- _Action item_:
In the data below, one line contains "import Mathlib" and a later one contains "-- (pvIntBase2 is". Print both, with every line between them, exactly and alone.

- _Input_:
═══

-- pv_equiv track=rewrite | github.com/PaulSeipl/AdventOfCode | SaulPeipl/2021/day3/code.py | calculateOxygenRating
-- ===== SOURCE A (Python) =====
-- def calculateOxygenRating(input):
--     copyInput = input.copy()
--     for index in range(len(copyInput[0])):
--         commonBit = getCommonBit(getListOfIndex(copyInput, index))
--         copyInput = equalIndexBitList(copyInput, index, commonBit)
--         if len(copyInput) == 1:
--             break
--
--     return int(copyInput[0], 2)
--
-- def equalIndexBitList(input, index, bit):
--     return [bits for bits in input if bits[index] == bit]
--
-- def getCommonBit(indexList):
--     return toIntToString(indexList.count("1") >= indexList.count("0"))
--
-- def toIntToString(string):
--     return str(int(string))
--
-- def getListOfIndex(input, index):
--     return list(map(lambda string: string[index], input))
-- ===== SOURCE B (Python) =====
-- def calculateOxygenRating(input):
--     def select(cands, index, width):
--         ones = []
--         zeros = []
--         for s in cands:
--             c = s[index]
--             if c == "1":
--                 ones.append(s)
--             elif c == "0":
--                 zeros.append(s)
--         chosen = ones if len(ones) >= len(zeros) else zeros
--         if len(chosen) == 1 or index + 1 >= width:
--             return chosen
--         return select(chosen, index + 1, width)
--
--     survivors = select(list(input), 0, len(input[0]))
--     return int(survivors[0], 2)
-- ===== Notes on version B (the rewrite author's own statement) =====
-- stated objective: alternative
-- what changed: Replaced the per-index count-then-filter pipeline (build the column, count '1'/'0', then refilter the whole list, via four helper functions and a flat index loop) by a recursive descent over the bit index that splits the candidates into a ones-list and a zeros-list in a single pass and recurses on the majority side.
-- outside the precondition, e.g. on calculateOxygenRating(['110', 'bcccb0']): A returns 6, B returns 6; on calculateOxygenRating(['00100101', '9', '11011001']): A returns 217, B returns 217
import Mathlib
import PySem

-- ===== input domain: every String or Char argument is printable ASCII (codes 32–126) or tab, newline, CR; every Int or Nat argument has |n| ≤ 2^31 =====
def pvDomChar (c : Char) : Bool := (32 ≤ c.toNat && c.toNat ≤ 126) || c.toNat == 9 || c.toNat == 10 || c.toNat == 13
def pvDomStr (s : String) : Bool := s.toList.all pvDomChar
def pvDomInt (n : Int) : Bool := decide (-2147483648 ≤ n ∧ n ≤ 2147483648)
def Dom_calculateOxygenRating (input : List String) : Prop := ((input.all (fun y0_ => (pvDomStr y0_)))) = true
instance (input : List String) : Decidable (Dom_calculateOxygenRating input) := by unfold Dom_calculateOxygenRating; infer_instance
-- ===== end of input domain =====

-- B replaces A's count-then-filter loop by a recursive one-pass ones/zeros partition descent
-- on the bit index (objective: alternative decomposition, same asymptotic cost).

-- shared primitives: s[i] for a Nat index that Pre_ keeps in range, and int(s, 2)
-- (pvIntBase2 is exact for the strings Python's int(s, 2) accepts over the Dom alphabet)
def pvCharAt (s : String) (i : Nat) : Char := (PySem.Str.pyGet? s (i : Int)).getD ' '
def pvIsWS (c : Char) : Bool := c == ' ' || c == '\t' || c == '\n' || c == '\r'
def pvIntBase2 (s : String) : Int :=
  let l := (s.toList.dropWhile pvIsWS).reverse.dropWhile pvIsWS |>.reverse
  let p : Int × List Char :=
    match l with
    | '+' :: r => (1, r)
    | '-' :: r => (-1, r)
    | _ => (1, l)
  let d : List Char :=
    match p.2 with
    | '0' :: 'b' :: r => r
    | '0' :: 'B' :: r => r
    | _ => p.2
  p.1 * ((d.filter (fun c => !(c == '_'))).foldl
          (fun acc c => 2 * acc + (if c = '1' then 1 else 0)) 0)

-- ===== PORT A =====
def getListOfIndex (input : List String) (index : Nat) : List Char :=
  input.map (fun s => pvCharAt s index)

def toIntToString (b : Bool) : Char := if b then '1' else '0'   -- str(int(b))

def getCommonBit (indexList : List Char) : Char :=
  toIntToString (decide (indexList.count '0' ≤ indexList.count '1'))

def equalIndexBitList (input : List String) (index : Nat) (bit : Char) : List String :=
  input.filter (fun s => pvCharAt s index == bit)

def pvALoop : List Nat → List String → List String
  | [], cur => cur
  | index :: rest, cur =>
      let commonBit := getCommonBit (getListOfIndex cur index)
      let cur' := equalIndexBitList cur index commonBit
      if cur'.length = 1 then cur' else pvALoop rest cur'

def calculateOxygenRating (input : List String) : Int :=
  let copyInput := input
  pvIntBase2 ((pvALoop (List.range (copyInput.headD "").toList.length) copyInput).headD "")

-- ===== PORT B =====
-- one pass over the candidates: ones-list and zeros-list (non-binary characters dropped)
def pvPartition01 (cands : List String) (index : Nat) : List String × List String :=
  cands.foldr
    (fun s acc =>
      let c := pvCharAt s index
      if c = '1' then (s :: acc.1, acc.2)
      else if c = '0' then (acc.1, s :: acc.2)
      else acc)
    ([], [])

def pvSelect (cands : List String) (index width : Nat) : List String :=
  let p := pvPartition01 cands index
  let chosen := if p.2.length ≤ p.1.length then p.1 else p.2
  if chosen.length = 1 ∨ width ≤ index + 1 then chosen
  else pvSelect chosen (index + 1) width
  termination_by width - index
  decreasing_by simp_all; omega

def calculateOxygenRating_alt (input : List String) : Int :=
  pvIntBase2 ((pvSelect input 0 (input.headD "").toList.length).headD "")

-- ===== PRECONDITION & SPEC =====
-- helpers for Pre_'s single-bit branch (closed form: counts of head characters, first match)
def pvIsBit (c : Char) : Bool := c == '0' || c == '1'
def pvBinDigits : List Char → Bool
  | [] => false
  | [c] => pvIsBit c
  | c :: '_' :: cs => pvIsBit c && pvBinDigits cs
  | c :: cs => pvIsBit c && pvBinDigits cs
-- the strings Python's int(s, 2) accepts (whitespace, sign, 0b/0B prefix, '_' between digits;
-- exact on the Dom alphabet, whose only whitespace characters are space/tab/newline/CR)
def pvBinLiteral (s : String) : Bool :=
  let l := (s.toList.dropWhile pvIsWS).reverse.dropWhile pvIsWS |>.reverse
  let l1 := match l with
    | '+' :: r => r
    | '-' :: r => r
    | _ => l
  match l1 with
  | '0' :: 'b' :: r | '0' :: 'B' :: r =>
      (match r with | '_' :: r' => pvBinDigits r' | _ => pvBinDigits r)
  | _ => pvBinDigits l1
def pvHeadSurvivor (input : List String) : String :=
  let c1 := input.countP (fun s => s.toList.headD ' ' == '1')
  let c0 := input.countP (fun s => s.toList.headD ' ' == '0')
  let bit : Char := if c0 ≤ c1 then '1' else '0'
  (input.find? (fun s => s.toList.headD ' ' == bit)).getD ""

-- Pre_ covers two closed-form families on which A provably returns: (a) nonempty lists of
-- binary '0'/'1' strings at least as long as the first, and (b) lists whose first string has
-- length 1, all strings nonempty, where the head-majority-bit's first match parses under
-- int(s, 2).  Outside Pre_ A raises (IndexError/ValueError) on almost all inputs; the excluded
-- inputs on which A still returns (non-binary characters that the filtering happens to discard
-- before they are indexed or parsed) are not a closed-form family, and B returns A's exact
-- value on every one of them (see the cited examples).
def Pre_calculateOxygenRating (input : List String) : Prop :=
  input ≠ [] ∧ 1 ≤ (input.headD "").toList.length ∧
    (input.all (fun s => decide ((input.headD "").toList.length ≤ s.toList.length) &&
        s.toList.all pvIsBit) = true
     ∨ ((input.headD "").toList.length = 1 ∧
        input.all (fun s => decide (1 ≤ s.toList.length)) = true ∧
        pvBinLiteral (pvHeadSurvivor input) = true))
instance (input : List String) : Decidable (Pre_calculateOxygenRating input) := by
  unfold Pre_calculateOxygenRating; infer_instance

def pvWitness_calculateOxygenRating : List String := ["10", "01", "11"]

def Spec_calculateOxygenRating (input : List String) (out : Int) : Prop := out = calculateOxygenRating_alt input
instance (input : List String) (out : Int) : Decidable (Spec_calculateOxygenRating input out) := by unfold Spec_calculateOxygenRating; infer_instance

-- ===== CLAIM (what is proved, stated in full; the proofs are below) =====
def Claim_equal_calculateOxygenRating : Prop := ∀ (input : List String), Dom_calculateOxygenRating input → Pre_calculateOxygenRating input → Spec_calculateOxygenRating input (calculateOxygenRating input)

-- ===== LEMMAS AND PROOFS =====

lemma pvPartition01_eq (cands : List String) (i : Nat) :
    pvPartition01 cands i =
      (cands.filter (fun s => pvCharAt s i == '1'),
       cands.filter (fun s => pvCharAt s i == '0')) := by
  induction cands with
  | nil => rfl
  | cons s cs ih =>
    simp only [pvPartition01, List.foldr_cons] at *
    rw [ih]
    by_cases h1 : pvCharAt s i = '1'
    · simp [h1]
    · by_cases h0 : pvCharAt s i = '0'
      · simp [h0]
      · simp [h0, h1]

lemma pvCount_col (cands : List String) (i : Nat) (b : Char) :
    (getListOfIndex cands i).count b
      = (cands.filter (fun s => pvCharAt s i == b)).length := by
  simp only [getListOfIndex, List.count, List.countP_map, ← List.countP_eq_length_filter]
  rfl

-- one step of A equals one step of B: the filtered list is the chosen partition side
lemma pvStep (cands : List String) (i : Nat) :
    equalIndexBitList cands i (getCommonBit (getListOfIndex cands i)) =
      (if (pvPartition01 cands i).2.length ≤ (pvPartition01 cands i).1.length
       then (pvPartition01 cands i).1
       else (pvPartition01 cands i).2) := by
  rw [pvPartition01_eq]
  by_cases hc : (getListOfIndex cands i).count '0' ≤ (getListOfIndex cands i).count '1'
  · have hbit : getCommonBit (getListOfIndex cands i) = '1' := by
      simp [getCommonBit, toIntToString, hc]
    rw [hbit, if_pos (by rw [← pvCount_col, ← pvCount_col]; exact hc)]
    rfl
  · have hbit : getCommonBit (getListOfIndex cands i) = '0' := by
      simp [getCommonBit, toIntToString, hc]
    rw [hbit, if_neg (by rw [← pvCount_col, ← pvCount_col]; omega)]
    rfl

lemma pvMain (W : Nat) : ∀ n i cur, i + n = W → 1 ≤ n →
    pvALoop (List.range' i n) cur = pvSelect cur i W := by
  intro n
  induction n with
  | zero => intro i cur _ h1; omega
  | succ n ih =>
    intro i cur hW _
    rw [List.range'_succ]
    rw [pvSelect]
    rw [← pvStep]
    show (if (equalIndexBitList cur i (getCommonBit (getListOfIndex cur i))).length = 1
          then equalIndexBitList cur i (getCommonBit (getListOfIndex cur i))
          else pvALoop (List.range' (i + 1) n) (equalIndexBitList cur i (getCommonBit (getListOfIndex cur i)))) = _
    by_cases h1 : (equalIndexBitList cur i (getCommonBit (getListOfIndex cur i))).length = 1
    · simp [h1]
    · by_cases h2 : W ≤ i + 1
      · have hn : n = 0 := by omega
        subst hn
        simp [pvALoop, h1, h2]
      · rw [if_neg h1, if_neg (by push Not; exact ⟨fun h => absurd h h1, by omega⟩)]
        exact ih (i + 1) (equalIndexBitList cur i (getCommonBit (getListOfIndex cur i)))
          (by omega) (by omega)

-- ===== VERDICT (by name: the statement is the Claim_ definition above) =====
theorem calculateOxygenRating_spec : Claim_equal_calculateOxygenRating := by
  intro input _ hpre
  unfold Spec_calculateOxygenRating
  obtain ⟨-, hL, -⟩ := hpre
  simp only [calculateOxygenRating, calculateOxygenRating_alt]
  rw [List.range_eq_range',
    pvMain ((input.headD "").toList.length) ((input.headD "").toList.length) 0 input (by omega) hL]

═══

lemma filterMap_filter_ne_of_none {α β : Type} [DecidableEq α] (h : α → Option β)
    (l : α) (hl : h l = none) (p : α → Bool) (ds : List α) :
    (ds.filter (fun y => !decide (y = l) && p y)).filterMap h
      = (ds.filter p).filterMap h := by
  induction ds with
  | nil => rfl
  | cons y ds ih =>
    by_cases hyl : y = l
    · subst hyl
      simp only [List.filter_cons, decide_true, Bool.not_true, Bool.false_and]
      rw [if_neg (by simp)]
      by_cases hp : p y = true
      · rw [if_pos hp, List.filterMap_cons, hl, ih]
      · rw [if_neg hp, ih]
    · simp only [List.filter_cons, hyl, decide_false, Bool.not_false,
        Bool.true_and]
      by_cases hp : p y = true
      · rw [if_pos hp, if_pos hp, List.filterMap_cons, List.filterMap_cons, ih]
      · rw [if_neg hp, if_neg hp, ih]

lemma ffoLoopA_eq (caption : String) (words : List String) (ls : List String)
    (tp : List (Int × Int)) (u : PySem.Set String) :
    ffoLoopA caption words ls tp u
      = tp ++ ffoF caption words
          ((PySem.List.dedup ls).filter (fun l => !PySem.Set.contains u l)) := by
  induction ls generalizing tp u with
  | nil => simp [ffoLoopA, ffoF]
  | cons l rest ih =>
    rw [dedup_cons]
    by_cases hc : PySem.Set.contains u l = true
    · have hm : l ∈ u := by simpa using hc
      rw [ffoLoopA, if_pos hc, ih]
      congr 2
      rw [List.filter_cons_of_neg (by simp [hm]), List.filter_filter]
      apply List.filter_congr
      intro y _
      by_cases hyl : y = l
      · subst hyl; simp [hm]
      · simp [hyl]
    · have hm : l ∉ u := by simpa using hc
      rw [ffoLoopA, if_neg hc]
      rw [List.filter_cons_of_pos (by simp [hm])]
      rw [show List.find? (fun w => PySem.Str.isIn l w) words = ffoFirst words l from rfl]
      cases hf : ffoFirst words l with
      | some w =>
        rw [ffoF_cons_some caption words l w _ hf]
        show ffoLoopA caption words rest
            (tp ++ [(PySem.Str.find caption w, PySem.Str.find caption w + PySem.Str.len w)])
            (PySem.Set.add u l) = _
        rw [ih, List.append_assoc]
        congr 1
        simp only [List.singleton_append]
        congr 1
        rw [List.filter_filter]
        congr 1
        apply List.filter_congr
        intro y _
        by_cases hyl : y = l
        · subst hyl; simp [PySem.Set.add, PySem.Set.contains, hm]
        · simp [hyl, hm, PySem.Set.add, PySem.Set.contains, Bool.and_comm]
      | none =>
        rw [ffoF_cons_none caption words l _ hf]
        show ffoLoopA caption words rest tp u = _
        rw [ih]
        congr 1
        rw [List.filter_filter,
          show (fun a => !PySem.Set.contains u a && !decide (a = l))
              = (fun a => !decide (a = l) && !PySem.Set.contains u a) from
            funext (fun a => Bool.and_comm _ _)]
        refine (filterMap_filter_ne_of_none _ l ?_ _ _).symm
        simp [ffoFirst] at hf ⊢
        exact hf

═══

- _Answer to the exercise_:
import Mathlib
import PySem

-- ===== input domain: every String or Char argument is printable ASCII (codes 32–126) or tab, newline, CR; every Int or Nat argument has |n| ≤ 2^31 =====
def pvDomChar (c : Char) : Bool := (32 ≤ c.toNat && c.toNat ≤ 126) || c.toNat == 9 || c.toNat == 10 || c.toNat == 13
def pvDomStr (s : String) : Bool := s.toList.all pvDomChar
def pvDomInt (n : Int) : Bool := decide (-2147483648 ≤ n ∧ n ≤ 2147483648)
def Dom_calculateOxygenRating (input : List String) : Prop := ((input.all (fun y0_ => (pvDomStr y0_)))) = true
instance (input : List String) : Decidable (Dom_calculateOxygenRating input) := by unfold Dom_calculateOxygenRating; infer_instance
-- ===== end of input domain =====

-- B replaces A's count-then-filter loop by a recursive one-pass ones/zeros partition descent
-- on the bit index (objective: alternative decomposition, same asymptotic cost).

-- shared primitives: s[i] for a Nat index that Pre_ keeps in range, and int(s, 2)
-- (pvIntBase2 is exact for the strings Python's int(s, 2) accepts over the Dom alphabet)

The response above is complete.